Fundamentos X volatilidade
Apesar do cenário pessimista no curto prazo, o especialista da Bybit mantém a confiança nos fundamentos da maior criptomoeda do mundo. Para ele, a desvalorização nominal não altera a proposta de valor do projeto.
“Especialmente por bitcoin, que para mim é o ativo mais importante da nossa geração, acho que ele continua sendo o mesmo ativo, custando US$ 120 mil ou US$ 60 mil. Devemos ver outros investidores aproveitando esse momento de mercado”, afirmou Buzaym, reforçando que para o investidor de longo prazo, comprar o ativo pela metade do preço de quatro meses atrás tem um “apelo gigantesco”.

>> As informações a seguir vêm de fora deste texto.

-- pv_equiv track=rewrite | github.com/llizhaoxu/Efficient-HA | generate_response_AMBER.py | find_between_sequences
-- ===== SOURCE A (Python) =====
-- def find_between_sequences(tokens, start_seq, end_seq, from_index=0):
--     """在 tokens 中寻找 start_seq 与 end_seq 之间的区间，返回 (content_start, content_end)（end 为不含）"""
--     n = len(tokens)
--     m1, m2 = len(start_seq), len(end_seq)
--
--     def find_seq(seq, start):
--         for i in range(start, n - len(seq) + 1):
--             if tokens[i:i+len(seq)] == seq:
--                 return i
--         return -1
--
--     s = find_seq(start_seq, from_index)
--     if s == -1:
--         return -1, -1
--     e = find_seq(end_seq, s + m1)
--     if e == -1:
--         return -1, -1
--     return s + m1, e
-- ===== SOURCE B (Python) =====
-- def find_between_sequences(tokens, start_seq, end_seq, from_index=0):
--     """Two-pointer element-wise matcher: keeps a match-length counter j and never
--     builds slice copies; backtracks to i+1 on mismatch."""
--     n = len(tokens)
--
--     def scan(seq, start):
--         m = len(seq)
--         i, j = start, 0
--         while True:
--             if i > n - m:
--                 return -1
--             if j == m:
--                 return i
--             if tokens[i + j] == seq[j]:
--                 j += 1
--             else:
--                 i += 1
--                 j = 0
--
--     s = scan(start_seq, from_index)
--     if s == -1:
--         return -1, -1
--     e = scan(end_seq, s + len(start_seq))
--     if e == -1:
--         return -1, -1
--     return s + len(start_seq), e
-- ===== Notes on version B (the rewrite author's own statement) =====
-- stated objective: alternative
-- what changed: A builds and compares an m-element slice copy at every candidate position; B runs a two-pointer element-wise matcher that keeps a match-length counter j, never allocates slices, and backtracks to i+1 on mismatch.
-- outside the precondition, e.g. on find_between_sequences([2, 3, 7], [2, 3], [7], -4): A returns (-1, 2), B raises IndexError; on find_between_sequences([1], [5], [7], -3): A returns (-1, -1), B raises IndexError
import Mathlib
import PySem

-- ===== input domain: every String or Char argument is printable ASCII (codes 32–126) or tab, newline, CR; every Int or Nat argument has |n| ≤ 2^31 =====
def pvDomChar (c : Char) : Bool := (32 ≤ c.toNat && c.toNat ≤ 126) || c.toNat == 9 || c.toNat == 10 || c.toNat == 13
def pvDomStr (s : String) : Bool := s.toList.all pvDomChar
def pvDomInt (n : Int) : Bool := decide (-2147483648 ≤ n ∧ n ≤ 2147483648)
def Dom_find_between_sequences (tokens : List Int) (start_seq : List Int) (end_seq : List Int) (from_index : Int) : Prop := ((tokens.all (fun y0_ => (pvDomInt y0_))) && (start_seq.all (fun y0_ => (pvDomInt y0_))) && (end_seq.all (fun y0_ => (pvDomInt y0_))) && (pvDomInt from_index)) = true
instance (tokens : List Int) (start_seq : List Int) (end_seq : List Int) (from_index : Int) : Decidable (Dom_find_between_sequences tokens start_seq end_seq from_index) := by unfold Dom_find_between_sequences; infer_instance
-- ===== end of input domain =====

-- B replaces A's per-position slice building/comparison by a two-pointer element-wise
-- matcher with a match-length counter (objective: alternative decomposition, no slice copies).

-- ===== PORT A =====
-- A's inner 'for i in range(start, n - len(seq) + 1): if tokens[i:i+len(seq)] == seq: return i / return -1'
def findSeqGo (tokens seq : List Int) : List Int → Int
  | [] => -1
  | i :: rest =>
      if PySem.List.slice tokens (some i) (some (i + seq.length)) = seq then i
      else findSeqGo tokens seq rest

def find_between_sequences (tokens : List Int) (start_seq : List Int) (end_seq : List Int) (from_index : Int) : List Int :=
  let n : Int := tokens.length
  let m1 : Int := start_seq.length
  let s := findSeqGo tokens start_seq (PySem.List.pyRange from_index (n - start_seq.length + 1) 1)
  if s = -1 then [-1, -1]
  else
    let e := findSeqGo tokens end_seq (PySem.List.pyRange (s + m1) (n - end_seq.length + 1) 1)
    if e = -1 then [-1, -1]
    else [s + m1, e]

-- ===== PORT B =====
-- Source B's 'scan': i = candidate position, j = number of elements of seq matched at i.
-- pyGet? none = Python IndexError (unreachable for 0 ≤ i, which Pre_ guarantees at call sites).
def scanBF (tokens seq : List Int) (n : Int) : Nat → Int → Nat → Int
  | 0, _, _ => -1   -- fuel exhausted (never reached: the wrapper supplies enough fuel)
  | fuel + 1, i, j =>
      if i > n - seq.length then -1
      else if j = seq.length then i
      else
        match PySem.List.pyGet? tokens (i + j) with
        | none => -1
        | some a =>
            if seq[j]? = some a then scanBF tokens seq n fuel i (j + 1)
            else scanBF tokens seq n fuel (i + 1) 0

def scanB (tokens seq : List Int) (n : Int) (i : Int) (j : Nat) : Int :=
  scanBF tokens seq n ((n + 1 - i).toNat * (seq.length + 1) + (seq.length - j) + 1) i j

def find_between_sequences_alt (tokens : List Int) (start_seq : List Int) (end_seq : List Int) (from_index : Int) : List Int :=
  let n : Int := tokens.length
  let s := scanB tokens start_seq n from_index 0
  if s = -1 then [-1, -1]
  else
    let e := scanB tokens end_seq n (s + start_seq.length) 0
    if e = -1 then [-1, -1]
    else [s + start_seq.length, e]

-- ===== PRECONDITION & SPEC =====
-- Pre_ excludes negative from_index (outside the task's natural domain): there A's negative
-- slice bounds clamp and can report accidental negative match positions, while B's
-- element-wise indexing may raise IndexError.
def Pre_find_between_sequences (tokens : List Int) (start_seq : List Int) (end_seq : List Int) (from_index : Int) : Prop := 0 ≤ from_index
instance (tokens : List Int) (start_seq : List Int) (end_seq : List Int) (from_index : Int) : Decidable (Pre_find_between_sequences tokens start_seq end_seq from_index) := by unfold Pre_find_between_sequences; infer_instance
def pvWitness_find_between_sequences : List Int × List Int × List Int × Int := ([1, 2, 3, 4], [2], [4], 0)

def Spec_find_between_sequences (tokens : List Int) (start_seq : List Int) (end_seq : List Int) (from_index : Int) (out : List Int) : Prop := out = find_between_sequences_alt tokens start_seq end_seq from_index
instance (tokens : List Int) (start_seq : List Int) (end_seq : List Int) (from_index : Int) (out : List Int) : Decidable (Spec_find_between_sequences tokens start_seq end_seq from_index out) := by unfold Spec_find_between_sequences; infer_instance

-- ===== CLAIM (what is proved, stated in full; the proofs are below) =====
def Claim_equal_find_between_sequences : Prop := ∀ (tokens : List Int) (start_seq : List Int) (end_seq : List Int) (from_index : Int), Dom_find_between_sequences tokens start_seq end_seq from_index → Pre_find_between_sequences tokens start_seq end_seq from_index → Spec_find_between_sequences tokens start_seq end_seq from_index (find_between_sequences tokens start_seq end_seq from_index)

-- ===== LEMMAS AND PROOFS =====

-- the scan/naive correspondence
lemma scanBF_eq (tokens seq : List Int) :
    ∀ (fuel : Nat) (i : Int) (j : Nat), 0 ≤ i → j ≤ seq.length →
    (tokens.drop i.toNat).take j = seq.take j →
    ((tokens.length : Int) + 1 - i).toNat * (seq.length + 1) + (seq.length - j) < fuel →
    scanBF tokens seq tokens.length fuel i j
      = findSeqGo tokens seq (PySem.List.pyRange i ((tokens.length : Int) - seq.length + 1) 1) := by
  intro fuel
  induction fuel with
  | zero => intro i j _ _ _ h; omega
  | succ fuel ih =>
      intro i j hi hj hpre hfuel
      simp only [scanBF]
      by_cases hgt : i > (tokens.length : Int) - seq.length
      · rw [if_pos hgt, PySem.List.pyRange_one_eq_nil (by omega)]
        simp [findSeqGo]
      · rw [if_neg hgt]
        by_cases hjm : j = seq.length
        · subst hjm
          rw [if_pos rfl, PySem.List.pyRange_one_cons (by omega)]
          have hsl : PySem.List.slice tokens (some i) (some (i + (seq.length : Int))) = seq := by
            rw [PySem.List.slice_toNat tokens hi (by omega)]
            have h1 : (i + (seq.length : Int)).toNat - i.toNat = seq.length := by omega
            rw [h1, hpre, List.take_length]
          simp [findSeqGo, hsl]
        · rw [if_neg hjm]
          have hjlt : j < seq.length := by omega
          rcases hget : PySem.List.pyGet? tokens (i + j) with _ | a
          · exfalso
            rw [PySem.List.pyGet?_of_nonneg tokens (by omega)] at hget
            have := List.getElem?_eq_none_iff.1 hget
            omega
          · simp only []
            rw [PySem.List.pyGet?_of_nonneg tokens (by omega)] at hget
            have hcast : (i + (j : Int)).toNat = i.toNat + j := by omega
            rw [hcast] at hget
            by_cases hsome : seq[j]? = some a
            · rw [if_pos hsome]
              refine ih i (j + 1) hi (by omega) ?_ (by omega)
              rw [List.take_add_one, List.take_add_one, hpre, List.getElem?_drop, hget, hsome]
            · rw [if_neg hsome]
              rw [PySem.List.pyRange_one_cons (by omega)]
              have hsl : ¬ PySem.List.slice tokens (some i) (some (i + (seq.length : Int))) = seq := by
                intro hEq
                rw [PySem.List.slice_toNat tokens hi (by omega)] at hEq
                have h1 : (i + (seq.length : Int)).toNat - i.toNat = seq.length := by omega
                rw [h1] at hEq
                apply hsome
                have h2 := congrArg (fun l => l[j]?) hEq
                simp only [List.getElem?_take, if_pos hjlt, List.getElem?_drop] at h2
                rw [← h2, hget]
              simp only [findSeqGo, hsl, if_false]
              have hsplit : ((tokens.length : Int) + 1 - i).toNat * (seq.length + 1)
                  = ((tokens.length : Int) + 1 - (i + 1)).toNat * (seq.length + 1) + (seq.length + 1) := by
                have h3 : ((tokens.length : Int) + 1 - i).toNat
                    = ((tokens.length : Int) + 1 - (i + 1)).toNat + 1 := by omega
                rw [h3, Nat.add_mul, Nat.one_mul]
              exact ih (i + 1) 0 (by omega) (by omega) (by simp) (by omega)

lemma scanB_eq_findSeqGo (tokens seq : List Int) (i : Int) (j : Nat) :
    0 ≤ i → j ≤ seq.length → (tokens.drop i.toNat).take j = seq.take j →
    scanB tokens seq tokens.length i j
      = findSeqGo tokens seq (PySem.List.pyRange i ((tokens.length : Int) - seq.length + 1) 1) := by
  intro hi hj hpre
  exact scanBF_eq tokens seq _ i j hi hj hpre (by omega)

lemma findSeqGo_ge (tokens seq : List Int) (l : List Int) (a : Int)
    (hl : ∀ x ∈ l, a ≤ x) (r : Int) (hr : findSeqGo tokens seq l = r) : r = -1 ∨ a ≤ r := by
  induction l with
  | nil => left; simpa [findSeqGo] using hr.symm
  | cons x rest ih =>
      simp only [findSeqGo] at hr
      split at hr
      · right; exact hr ▸ hl x (by simp)
      · exact ih (fun y hy => hl y (by simp [hy])) hr

-- ===== VERDICT (by name: the statement is the Claim_ definition above) =====
theorem find_between_sequences_spec : Claim_equal_find_between_sequences := by
  intro tokens start_seq end_seq from_index _ hpre
  have hfi : (0:Int) ≤ from_index := hpre
  unfold Spec_find_between_sequences find_between_sequences find_between_sequences_alt
  have h1 := scanB_eq_findSeqGo tokens start_seq from_index 0 hfi (by omega) (by simp)
  simp only [← h1]
  set s := scanB tokens start_seq tokens.length from_index 0 with hs
  by_cases hsm : s = -1
  · simp [hsm]
  · have hge : s = -1 ∨ from_index ≤ s := by
      refine findSeqGo_ge tokens start_seq _ from_index ?_ s h1.symm
      intro x hx; exact ((PySem.List.mem_pyRange_one).1 hx).1
    have hs0 : 0 ≤ s + (start_seq.length : Int) := by
      rcases hge with h | h
      · exact absurd h hsm
      · omega
    have h2 := scanB_eq_findSeqGo tokens end_seq (s + start_seq.length) 0 hs0 (by omega) (by simp)
    simp only [hsm, if_false, ← h2]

O papel das baleias e da MicroStrategy
A estabilização do mercado agora depende da entrada de nova liquidez e da resiliência de grandes detentores institucionais. Um ponto de atenção mencionado foi a estratégia de empresas como a MicroStrategy, que acumula bilhões em bitcoin em seu balanço e cujo preço médio de compra está próximo aos níveis atuais de mercado.
“A gente sabe que tem empresas com muitas fichas na mesa, como a própria Strategy, que tem uma quantidade de bitcoin muito grande. Eles podem entrar no mercado para acumular mais capital ainda e isso fazer os preços dispararem para cima”, ponderou Israel.
Buzaym concluiu que, embora os traders de derivativos ainda apostem em novas quedas, o mercado pode estar se aproximando de um nível de exaustão da venda. “Eu acredito essa queda está chegando a um nível de estabilização. Para a pessoa que entendeu os fundamentos do bitcoin de longo prazo, há um apelo gigantesco de comprar um ativo que estava custando US$ 120 mil quatro meses atrás pela metade do preço agora”, finalizou nesta quinta-feira.